Look below for the line that contains "have h := foldB_getD", then copy it and each following line exactly, through and including the line that contains "match acc with".
____ Exercise materials
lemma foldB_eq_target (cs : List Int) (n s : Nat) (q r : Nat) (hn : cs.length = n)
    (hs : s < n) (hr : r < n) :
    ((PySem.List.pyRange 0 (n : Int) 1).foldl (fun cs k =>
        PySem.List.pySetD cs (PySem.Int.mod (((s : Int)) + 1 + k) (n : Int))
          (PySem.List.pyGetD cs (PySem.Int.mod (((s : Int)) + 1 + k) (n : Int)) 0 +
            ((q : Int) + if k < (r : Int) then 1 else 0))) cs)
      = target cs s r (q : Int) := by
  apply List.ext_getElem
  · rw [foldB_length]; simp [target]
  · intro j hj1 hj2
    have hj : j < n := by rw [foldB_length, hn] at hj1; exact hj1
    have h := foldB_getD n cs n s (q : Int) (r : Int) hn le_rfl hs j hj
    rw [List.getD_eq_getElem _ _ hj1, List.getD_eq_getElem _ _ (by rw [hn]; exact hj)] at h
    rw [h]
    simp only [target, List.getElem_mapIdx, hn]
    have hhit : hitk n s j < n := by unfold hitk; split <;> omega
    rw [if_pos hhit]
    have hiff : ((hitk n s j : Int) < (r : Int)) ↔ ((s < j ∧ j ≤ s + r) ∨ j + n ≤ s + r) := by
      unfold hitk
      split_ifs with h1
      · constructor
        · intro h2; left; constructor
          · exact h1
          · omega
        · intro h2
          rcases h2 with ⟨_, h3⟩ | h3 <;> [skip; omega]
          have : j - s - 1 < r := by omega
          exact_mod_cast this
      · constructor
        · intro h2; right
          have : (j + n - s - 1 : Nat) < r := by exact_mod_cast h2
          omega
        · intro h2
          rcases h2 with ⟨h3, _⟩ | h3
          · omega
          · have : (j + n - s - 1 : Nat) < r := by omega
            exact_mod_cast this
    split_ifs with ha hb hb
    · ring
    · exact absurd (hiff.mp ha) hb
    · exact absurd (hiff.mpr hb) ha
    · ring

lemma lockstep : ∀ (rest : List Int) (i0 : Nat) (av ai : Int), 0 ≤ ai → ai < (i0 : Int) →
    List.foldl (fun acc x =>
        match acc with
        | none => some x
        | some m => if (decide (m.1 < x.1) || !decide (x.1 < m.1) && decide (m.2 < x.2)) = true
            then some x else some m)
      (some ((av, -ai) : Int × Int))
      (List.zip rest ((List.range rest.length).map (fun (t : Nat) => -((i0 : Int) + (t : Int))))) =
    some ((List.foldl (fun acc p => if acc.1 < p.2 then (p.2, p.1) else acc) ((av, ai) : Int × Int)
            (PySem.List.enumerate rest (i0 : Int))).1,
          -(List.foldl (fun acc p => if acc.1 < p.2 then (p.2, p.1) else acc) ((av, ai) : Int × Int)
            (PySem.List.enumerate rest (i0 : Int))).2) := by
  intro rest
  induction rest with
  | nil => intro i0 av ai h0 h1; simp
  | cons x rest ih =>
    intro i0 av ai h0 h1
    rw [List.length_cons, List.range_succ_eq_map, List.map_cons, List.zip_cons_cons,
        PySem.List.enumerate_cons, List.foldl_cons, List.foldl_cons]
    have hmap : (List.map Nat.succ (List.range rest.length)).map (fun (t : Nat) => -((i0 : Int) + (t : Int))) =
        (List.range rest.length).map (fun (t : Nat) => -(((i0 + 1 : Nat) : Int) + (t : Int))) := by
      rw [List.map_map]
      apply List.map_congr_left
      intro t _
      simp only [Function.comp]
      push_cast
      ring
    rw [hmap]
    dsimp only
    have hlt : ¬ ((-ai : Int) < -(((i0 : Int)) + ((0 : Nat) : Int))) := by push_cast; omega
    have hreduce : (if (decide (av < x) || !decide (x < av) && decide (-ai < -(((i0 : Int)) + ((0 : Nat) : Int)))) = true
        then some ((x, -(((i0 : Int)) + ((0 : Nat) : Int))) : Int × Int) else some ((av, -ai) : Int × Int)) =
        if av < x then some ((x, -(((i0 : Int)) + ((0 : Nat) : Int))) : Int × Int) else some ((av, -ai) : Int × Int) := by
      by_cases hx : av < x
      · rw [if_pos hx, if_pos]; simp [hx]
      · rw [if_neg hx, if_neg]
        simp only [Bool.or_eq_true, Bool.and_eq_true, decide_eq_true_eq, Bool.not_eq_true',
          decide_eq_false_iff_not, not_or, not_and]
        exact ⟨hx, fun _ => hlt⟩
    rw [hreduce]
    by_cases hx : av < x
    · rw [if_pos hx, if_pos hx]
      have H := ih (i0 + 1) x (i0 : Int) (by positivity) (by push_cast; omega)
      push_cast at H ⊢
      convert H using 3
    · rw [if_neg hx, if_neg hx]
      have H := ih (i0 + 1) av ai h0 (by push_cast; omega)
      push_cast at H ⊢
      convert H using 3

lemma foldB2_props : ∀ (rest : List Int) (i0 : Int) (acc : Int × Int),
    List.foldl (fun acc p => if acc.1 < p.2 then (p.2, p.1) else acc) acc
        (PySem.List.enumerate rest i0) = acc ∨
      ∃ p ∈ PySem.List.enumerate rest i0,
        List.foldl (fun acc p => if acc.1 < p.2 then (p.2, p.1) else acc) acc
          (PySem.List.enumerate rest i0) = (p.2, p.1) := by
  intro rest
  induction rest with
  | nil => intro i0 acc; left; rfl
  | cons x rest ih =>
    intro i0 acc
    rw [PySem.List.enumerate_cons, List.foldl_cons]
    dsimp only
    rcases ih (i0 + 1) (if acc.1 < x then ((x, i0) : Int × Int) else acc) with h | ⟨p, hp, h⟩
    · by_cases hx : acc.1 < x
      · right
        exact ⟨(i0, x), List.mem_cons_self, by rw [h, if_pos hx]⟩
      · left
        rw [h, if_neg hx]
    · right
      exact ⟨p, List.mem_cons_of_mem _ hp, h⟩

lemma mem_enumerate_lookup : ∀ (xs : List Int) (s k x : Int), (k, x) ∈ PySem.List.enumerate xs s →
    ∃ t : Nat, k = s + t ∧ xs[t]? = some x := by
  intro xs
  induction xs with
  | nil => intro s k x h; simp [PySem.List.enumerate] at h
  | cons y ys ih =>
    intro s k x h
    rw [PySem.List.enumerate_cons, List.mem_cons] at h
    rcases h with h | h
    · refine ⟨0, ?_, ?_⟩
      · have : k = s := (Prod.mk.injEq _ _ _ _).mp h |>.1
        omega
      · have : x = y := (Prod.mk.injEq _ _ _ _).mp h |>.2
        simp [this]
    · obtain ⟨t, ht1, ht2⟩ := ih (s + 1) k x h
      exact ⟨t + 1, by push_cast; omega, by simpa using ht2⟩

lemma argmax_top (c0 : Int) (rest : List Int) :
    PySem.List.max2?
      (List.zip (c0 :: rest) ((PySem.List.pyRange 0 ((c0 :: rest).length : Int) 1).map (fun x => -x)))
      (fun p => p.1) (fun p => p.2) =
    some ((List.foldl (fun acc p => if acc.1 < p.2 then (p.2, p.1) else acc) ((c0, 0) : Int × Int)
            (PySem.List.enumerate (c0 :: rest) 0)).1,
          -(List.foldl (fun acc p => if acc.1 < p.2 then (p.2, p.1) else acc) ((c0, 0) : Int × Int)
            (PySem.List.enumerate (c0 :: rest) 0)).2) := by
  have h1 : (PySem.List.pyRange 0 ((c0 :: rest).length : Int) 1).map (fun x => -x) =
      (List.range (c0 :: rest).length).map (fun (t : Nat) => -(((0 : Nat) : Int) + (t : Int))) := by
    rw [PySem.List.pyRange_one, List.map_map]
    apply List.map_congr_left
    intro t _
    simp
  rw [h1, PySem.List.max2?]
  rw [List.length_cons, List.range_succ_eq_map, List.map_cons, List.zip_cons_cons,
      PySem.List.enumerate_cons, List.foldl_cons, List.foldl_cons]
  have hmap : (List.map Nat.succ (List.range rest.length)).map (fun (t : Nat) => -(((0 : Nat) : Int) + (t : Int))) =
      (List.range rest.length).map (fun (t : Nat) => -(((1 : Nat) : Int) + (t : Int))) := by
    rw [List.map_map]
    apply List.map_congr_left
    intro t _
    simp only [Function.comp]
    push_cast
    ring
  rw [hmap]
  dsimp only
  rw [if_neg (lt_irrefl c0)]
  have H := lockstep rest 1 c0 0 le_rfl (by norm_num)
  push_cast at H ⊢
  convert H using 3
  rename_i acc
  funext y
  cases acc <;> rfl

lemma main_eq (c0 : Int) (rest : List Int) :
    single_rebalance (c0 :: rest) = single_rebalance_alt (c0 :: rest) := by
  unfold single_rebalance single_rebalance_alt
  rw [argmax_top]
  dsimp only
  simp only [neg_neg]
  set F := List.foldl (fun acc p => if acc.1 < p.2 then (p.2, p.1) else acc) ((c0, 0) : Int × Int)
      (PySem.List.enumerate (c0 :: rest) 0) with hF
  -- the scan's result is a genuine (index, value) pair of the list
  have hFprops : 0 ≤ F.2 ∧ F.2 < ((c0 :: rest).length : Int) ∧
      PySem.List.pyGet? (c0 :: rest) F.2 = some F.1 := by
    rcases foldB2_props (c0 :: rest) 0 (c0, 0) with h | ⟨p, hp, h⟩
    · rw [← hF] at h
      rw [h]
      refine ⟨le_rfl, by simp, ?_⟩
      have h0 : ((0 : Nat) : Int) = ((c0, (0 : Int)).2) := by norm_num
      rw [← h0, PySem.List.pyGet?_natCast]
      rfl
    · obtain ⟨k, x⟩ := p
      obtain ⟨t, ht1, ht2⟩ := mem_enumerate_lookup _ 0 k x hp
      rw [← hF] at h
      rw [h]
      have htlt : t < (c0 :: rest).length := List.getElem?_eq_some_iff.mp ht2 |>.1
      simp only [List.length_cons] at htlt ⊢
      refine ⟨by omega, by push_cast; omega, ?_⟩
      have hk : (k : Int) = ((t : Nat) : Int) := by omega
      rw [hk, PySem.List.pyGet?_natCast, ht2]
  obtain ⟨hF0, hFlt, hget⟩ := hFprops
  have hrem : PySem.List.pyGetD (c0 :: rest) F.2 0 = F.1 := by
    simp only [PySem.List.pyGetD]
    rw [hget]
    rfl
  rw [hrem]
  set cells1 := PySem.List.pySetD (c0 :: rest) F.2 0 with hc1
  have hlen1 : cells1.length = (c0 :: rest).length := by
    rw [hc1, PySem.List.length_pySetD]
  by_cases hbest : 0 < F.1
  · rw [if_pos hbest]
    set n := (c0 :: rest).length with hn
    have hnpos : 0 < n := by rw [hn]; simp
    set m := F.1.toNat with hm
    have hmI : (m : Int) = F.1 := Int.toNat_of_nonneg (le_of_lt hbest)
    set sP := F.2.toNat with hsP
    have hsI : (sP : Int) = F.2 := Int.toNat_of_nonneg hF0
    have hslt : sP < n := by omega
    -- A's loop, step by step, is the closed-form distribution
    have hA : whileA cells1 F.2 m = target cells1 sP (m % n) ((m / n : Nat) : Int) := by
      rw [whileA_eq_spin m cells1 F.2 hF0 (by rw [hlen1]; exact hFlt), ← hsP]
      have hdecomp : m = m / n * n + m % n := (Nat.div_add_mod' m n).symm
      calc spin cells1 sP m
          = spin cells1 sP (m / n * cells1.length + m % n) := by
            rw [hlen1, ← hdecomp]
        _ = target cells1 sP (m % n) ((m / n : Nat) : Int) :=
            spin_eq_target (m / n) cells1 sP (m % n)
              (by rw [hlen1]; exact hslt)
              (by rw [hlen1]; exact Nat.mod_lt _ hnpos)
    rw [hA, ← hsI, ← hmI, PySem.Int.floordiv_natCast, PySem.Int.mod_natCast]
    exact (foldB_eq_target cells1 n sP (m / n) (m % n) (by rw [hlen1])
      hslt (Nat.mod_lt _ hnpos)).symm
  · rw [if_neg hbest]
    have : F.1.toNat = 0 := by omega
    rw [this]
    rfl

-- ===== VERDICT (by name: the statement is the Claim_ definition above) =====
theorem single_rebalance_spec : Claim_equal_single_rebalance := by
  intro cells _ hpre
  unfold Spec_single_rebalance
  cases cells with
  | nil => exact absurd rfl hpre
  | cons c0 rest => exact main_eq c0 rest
________
*Response to the exercise*
    have h := foldB_getD n cs n s (q : Int) (r : Int) hn le_rfl hs j hj
    rw [List.getD_eq_getElem _ _ hj1, List.getD_eq_getElem _ _ (by rw [hn]; exact hj)] at h
    rw [h]
    simp only [target, List.getElem_mapIdx, hn]
    have hhit : hitk n s j < n := by unfold hitk; split <;> omega
    rw [if_pos hhit]
    have hiff : ((hitk n s j : Int) < (r : Int)) ↔ ((s < j ∧ j ≤ s + r) ∨ j + n ≤ s + r) := by
      unfold hitk
      split_ifs with h1
      · constructor
        · intro h2; left; constructor
          · exact h1
          · omega
        · intro h2
          rcases h2 with ⟨_, h3⟩ | h3 <;> [skip; omega]
          have : j - s - 1 < r := by omega
          exact_mod_cast this
      · constructor
        · intro h2; right
          have : (j + n - s - 1 : Nat) < r := by exact_mod_cast h2
          omega
        · intro h2
          rcases h2 with ⟨h3, _⟩ | h3
          · omega
          · have : (j + n - s - 1 : Nat) < r := by omega
            exact_mod_cast this
    split_ifs with ha hb hb
    · ring
    · exact absurd (hiff.mp ha) hb
    · exact absurd (hiff.mpr hb) ha
    · ring

lemma lockstep : ∀ (rest : List Int) (i0 : Nat) (av ai : Int), 0 ≤ ai → ai < (i0 : Int) →
    List.foldl (fun acc x =>
        match acc with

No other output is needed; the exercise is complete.